**What you are asked to do**:
Copy out again, unchanged, the listing below from the line that has "else (acelerometro, giroscopio, magnetometro)" through the line that has "List.reverse_cons, List.find?_append, ih]".

**Record extracts**:
■ ■ ■ ■ ■
-- pv_equiv track=rewrite | github.com/Rerro-r/practica_Maquintel_electronica2 | Odómetro/Plan B/Envío binario/Codigo Odometria/odometria 4.25.py | procesar_imu
-- ===== SOURCE A (Python) =====
-- def procesar_imu(imu_data): #funcion para procesar los datos del imu
--     acelerometro = [0, 0, 0, 0, 0, 0]
--     magnetometro = [0, 0, 0, 0, 0, 0]
--     giroscopio = [0, 0, 0, 0, 0, 0]
--     lista_IMU = imu_data.split('\n')
--     if len(lista_IMU) >= 3:
--         for i in lista_IMU:
--             if len(i) > 6:
--                 A = i.split(",")
--                 if len(A) >= 6:
--                     if A[1] == "0":
--                         giroscopio = i.split(",")
--                     elif A[1] == "1":
--                         acelerometro = i.split(",")
--                     elif A[1] == "2":
--                         magnetometro = i.split(",")
--     ace = str(acelerometro[1]) + ";" + str(acelerometro[3]) + ";" + str(acelerometro[4]) + ";" + str(acelerometro[5])
--     giro = str(giroscopio[1]) + ";" + str(giroscopio[3]) + ";" + str(giroscopio[4]) + ";" + str(giroscopio[5])
--     mag = str(magnetometro[1]) + ";" + str(magnetometro[3]) + ";" + str(magnetometro[4]) + ";" + str(magnetometro[5])
--     return ace, giro, mag
-- ===== SOURCE B (Python) =====
-- def procesar_imu(imu_data):
--     # Reverse scan: for each sensor key, take the FIRST valid matching line from the
--     # end (= last-wins of A's forward overwrite), formatting fields 1,3,4,5.
--     lineas = imu_data.split('\n')
--
--     def pick(key):
--         if len(lineas) >= 3:
--             for ln in reversed(lineas):
--                 f = ln.split(',')
--                 if len(ln) > 6 and len(f) >= 6 and f[1] == key:
--                     return f[1] + ';' + f[3] + ';' + f[4] + ';' + f[5]
--         return '0;0;0;0'
--
--     return pick('1'), pick('0'), pick('2')
-- ===== Notes on version B (the rewrite author's own statement) =====
-- stated objective: alternative
-- what changed: Replaces A's forward overwrite loop over one mutable triple of lists with three independent reverse scans that each return at the first matching line (last-wins by construction) and format it immediately.
import Mathlib
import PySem

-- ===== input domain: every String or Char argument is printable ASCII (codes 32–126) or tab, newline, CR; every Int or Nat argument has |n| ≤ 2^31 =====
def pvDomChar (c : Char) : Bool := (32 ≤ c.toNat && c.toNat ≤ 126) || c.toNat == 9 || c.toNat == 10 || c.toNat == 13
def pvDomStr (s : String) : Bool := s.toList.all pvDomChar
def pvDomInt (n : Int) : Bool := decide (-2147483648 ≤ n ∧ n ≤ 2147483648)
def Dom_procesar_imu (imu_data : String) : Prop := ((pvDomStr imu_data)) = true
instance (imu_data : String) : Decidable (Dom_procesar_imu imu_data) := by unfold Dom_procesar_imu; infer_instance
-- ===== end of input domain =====

-- B replaces A's forward overwrite loop over a mutable triple by three independent
-- reverse scans that stop at the first matching line (alternative decomposition, same cost).

-- ===== PORT A =====
-- s.split(sep) for a NONEMPTY literal sep: PySem.Str.split? is none only for sep = "".
def pvSplit (s sep : String) : List String := (PySem.Str.split? s sep).getD []

-- The initial Python lists are [0,0,0,0,0,0] (ints) and are only ever read through
-- str(·); str(0) = "0", so the uniform List String state with "0" entries is exact.
-- All reads acelerometro[i] etc. hit lists of length ≥ 6 (initial length 6, and a
-- reassignment requires len(A) ≥ 6), so getD with any default is exact here.
def pvFmtA (xs : List String) : String :=
  xs.getD 1 "" ++ ";" ++ xs.getD 3 "" ++ ";" ++ xs.getD 4 "" ++ ";" ++ xs.getD 5 ""

-- state = (acelerometro, giroscopio, magnetometro), the Python return order
def pvStepA (st : List String × List String × List String) (i : String) :
    List String × List String × List String :=
  let (ace, giro, mag) := st
  if 6 < PySem.Str.len i then
    let A := pvSplit i ","
    if 6 ≤ A.length then
      if A.getD 1 "" = "0" then (ace, A, mag)
      else if A.getD 1 "" = "1" then (A, giro, mag)
      else if A.getD 1 "" = "2" then (ace, giro, A)
      else (ace, giro, mag)
    else (ace, giro, mag)
  else (ace, giro, mag)

def procesar_imu (imu_data : String) : String × String × String :=
  let acelerometro : List String := ["0", "0", "0", "0", "0", "0"]
  let magnetometro : List String := ["0", "0", "0", "0", "0", "0"]
  let giroscopio : List String := ["0", "0", "0", "0", "0", "0"]
  let lista_IMU := pvSplit imu_data "\n"
  let st :=
    if 3 ≤ lista_IMU.length then
      lista_IMU.foldl pvStepA (acelerometro, giroscopio, magnetometro)
    else (acelerometro, giroscopio, magnetometro)
  (pvFmtA st.1, pvFmtA st.2.1, pvFmtA st.2.2)

-- ===== PORT B =====
def pvMatchB (key : String) (ln : String) : Bool :=
  let f := pvSplit ln ","
  decide (6 < PySem.Str.len ln ∧ 6 ≤ f.length ∧ f.getD 1 "" = key)

def pvPickB (lineas : List String) (key : String) : String :=
  if 3 ≤ lineas.length then
    match lineas.reverse.find? (pvMatchB key) with
    | some ln =>
        let f := pvSplit ln ","
        f.getD 1 "" ++ ";" ++ f.getD 3 "" ++ ";" ++ f.getD 4 "" ++ ";" ++ f.getD 5 ""
    | none => "0;0;0;0"
  else "0;0;0;0"

def procesar_imu_alt (imu_data : String) : String × String × String :=
  let lineas := pvSplit imu_data "\n"
  (pvPickB lineas "1", pvPickB lineas "0", pvPickB lineas "2")

-- ===== PRECONDITION & SPEC =====
def Spec_procesar_imu (imu_data : String) (out : String × String × String) : Prop := out = procesar_imu_alt imu_data
instance (imu_data : String) (out : String × String × String) : Decidable (Spec_procesar_imu imu_data out) := by unfold Spec_procesar_imu; infer_instance

-- ===== CLAIM (what is proved, stated in full; the proofs are below) =====
def Claim_equal_procesar_imu : Prop := ∀ (imu_data : String), Dom_procesar_imu imu_data → Spec_procesar_imu imu_data (procesar_imu imu_data)

-- ===== LEMMAS AND PROOFS =====

-- forward overwrite fold = first match of the reversed list
theorem foldl_if_eq_find_reverse {α β : Type} (f : β → Bool) (g : β → α) (init : α)
    (xs : List β) :
    xs.foldl (fun s x => if f x then g x else s) init
      = match xs.reverse.find? f with | some x => g x | none => init := by
  induction xs generalizing init with
  | nil => rfl
  | cons x xs ih =>
    simp only [List.foldl_cons, List.reverse_cons, List.find?_append, ih]
    cases hf : xs.reverse.find? f with
    | some y => simp
    | none => by_cases h : f x <;> simp [h]

theorem pvStepA_fst (st : List String × List String × List String) (x : String) :
    (pvStepA st x).1 = if pvMatchB "1" x then pvSplit x "," else st.1 := by
  obtain ⟨a, g, m⟩ := st
  simp only [pvStepA, pvMatchB]
  split_ifs with h1 h2 h3 h4 h5 <;> simp_all <;> (exfalso; obtain ⟨hA, -⟩ := ‹_ ∧ _›; omega)

theorem pvStepA_giro (st : List String × List String × List String) (x : String) :
    (pvStepA st x).2.1 = if pvMatchB "0" x then pvSplit x "," else st.2.1 := by
  obtain ⟨a, g, m⟩ := st
  simp only [pvStepA, pvMatchB]
  split_ifs with h1 h2 h3 h4 h5 <;> simp_all <;> (exfalso; obtain ⟨hA, -⟩ := ‹_ ∧ _›; omega)

theorem pvStepA_mag (st : List String × List String × List String) (x : String) :
    (pvStepA st x).2.2 = if pvMatchB "2" x then pvSplit x "," else st.2.2 := by
  obtain ⟨a, g, m⟩ := st
  simp only [pvStepA, pvMatchB]
  split_ifs with h1 h2 h3 h4 h5 <;> simp_all <;> (exfalso; obtain ⟨hA, -⟩ := ‹_ ∧ _›; omega)

theorem fold_fst (xs : List String) (st : List String × List String × List String) :
    (xs.foldl pvStepA st).1
      = xs.foldl (fun s x => if pvMatchB "1" x then pvSplit x "," else s) st.1 := by
  induction xs generalizing st with
  | nil => rfl
  | cons x xs ih => simp only [List.foldl_cons, ih, pvStepA_fst]

theorem fold_giro (xs : List String) (st : List String × List String × List String) :
    (xs.foldl pvStepA st).2.1
      = xs.foldl (fun s x => if pvMatchB "0" x then pvSplit x "," else s) st.2.1 := by
  induction xs generalizing st with
  | nil => rfl
  | cons x xs ih => simp only [List.foldl_cons, ih, pvStepA_giro]

theorem fold_mag (xs : List String) (st : List String × List String × List String) :
    (xs.foldl pvStepA st).2.2
      = xs.foldl (fun s x => if pvMatchB "2" x then pvSplit x "," else s) st.2.2 := by
  induction xs generalizing st with
  | nil => rfl
  | cons x xs ih => simp only [List.foldl_cons, ih, pvStepA_mag]

theorem pvFmt_default : pvFmtA ["0", "0", "0", "0", "0", "0"] = "0;0;0;0" := by decide

theorem fmt_component (xs : List String) (key : String) (h3 : 3 ≤ xs.length) :
    pvFmtA (xs.foldl (fun s x => if pvMatchB key x then pvSplit x "," else s)
      ["0", "0", "0", "0", "0", "0"]) = pvPickB xs key := by
  rw [foldl_if_eq_find_reverse]
  unfold pvPickB
  rw [if_pos h3]
  cases xs.reverse.find? (pvMatchB key) with
  | some ln => rfl
  | none => exact pvFmt_default

-- ===== VERDICT (by name: the statement is the Claim_ definition above) =====
theorem procesar_imu_spec : Claim_equal_procesar_imu := by
  intro s _
  unfold Spec_procesar_imu procesar_imu procesar_imu_alt
  by_cases h3 : 3 ≤ (pvSplit s "\n").length
  · simp only [if_pos h3, fold_fst, fold_giro, fold_mag]
    exact congrArg₂ Prod.mk (fmt_component _ _ h3)
      (congrArg₂ Prod.mk (fmt_component _ _ h3) (fmt_component _ _ h3))
  · simp only [if_neg h3, pvFmt_default, pvPickB]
■ ■ ■ ■ ■
**Your solution**:
    else (acelerometro, giroscopio, magnetometro)
  (pvFmtA st.1, pvFmtA st.2.1, pvFmtA st.2.2)

-- ===== PORT B =====
def pvMatchB (key : String) (ln : String) : Bool :=
  let f := pvSplit ln ","
  decide (6 < PySem.Str.len ln ∧ 6 ≤ f.length ∧ f.getD 1 "" = key)

def pvPickB (lineas : List String) (key : String) : String :=
  if 3 ≤ lineas.length then
    match lineas.reverse.find? (pvMatchB key) with
    | some ln =>
        let f := pvSplit ln ","
        f.getD 1 "" ++ ";" ++ f.getD 3 "" ++ ";" ++ f.getD 4 "" ++ ";" ++ f.getD 5 ""
    | none => "0;0;0;0"
  else "0;0;0;0"

def procesar_imu_alt (imu_data : String) : String × String × String :=
  let lineas := pvSplit imu_data "\n"
  (pvPickB lineas "1", pvPickB lineas "0", pvPickB lineas "2")

-- ===== PRECONDITION & SPEC =====
def Spec_procesar_imu (imu_data : String) (out : String × String × String) : Prop := out = procesar_imu_alt imu_data
instance (imu_data : String) (out : String × String × String) : Decidable (Spec_procesar_imu imu_data out) := by unfold Spec_procesar_imu; infer_instance

-- ===== CLAIM (what is proved, stated in full; the proofs are below) =====
def Claim_equal_procesar_imu : Prop := ∀ (imu_data : String), Dom_procesar_imu imu_data → Spec_procesar_imu imu_data (procesar_imu imu_data)

-- ===== LEMMAS AND PROOFS =====

-- forward overwrite fold = first match of the reversed list
theorem foldl_if_eq_find_reverse {α β : Type} (f : β → Bool) (g : β → α) (init : α)
    (xs : List β) :
    xs.foldl (fun s x => if f x then g x else s) init
      = match xs.reverse.find? f with | some x => g x | none => init := by
  induction xs generalizing init with
  | nil => rfl
  | cons x xs ih =>
    simp only [List.foldl_cons, List.reverse_cons, List.find?_append, ih]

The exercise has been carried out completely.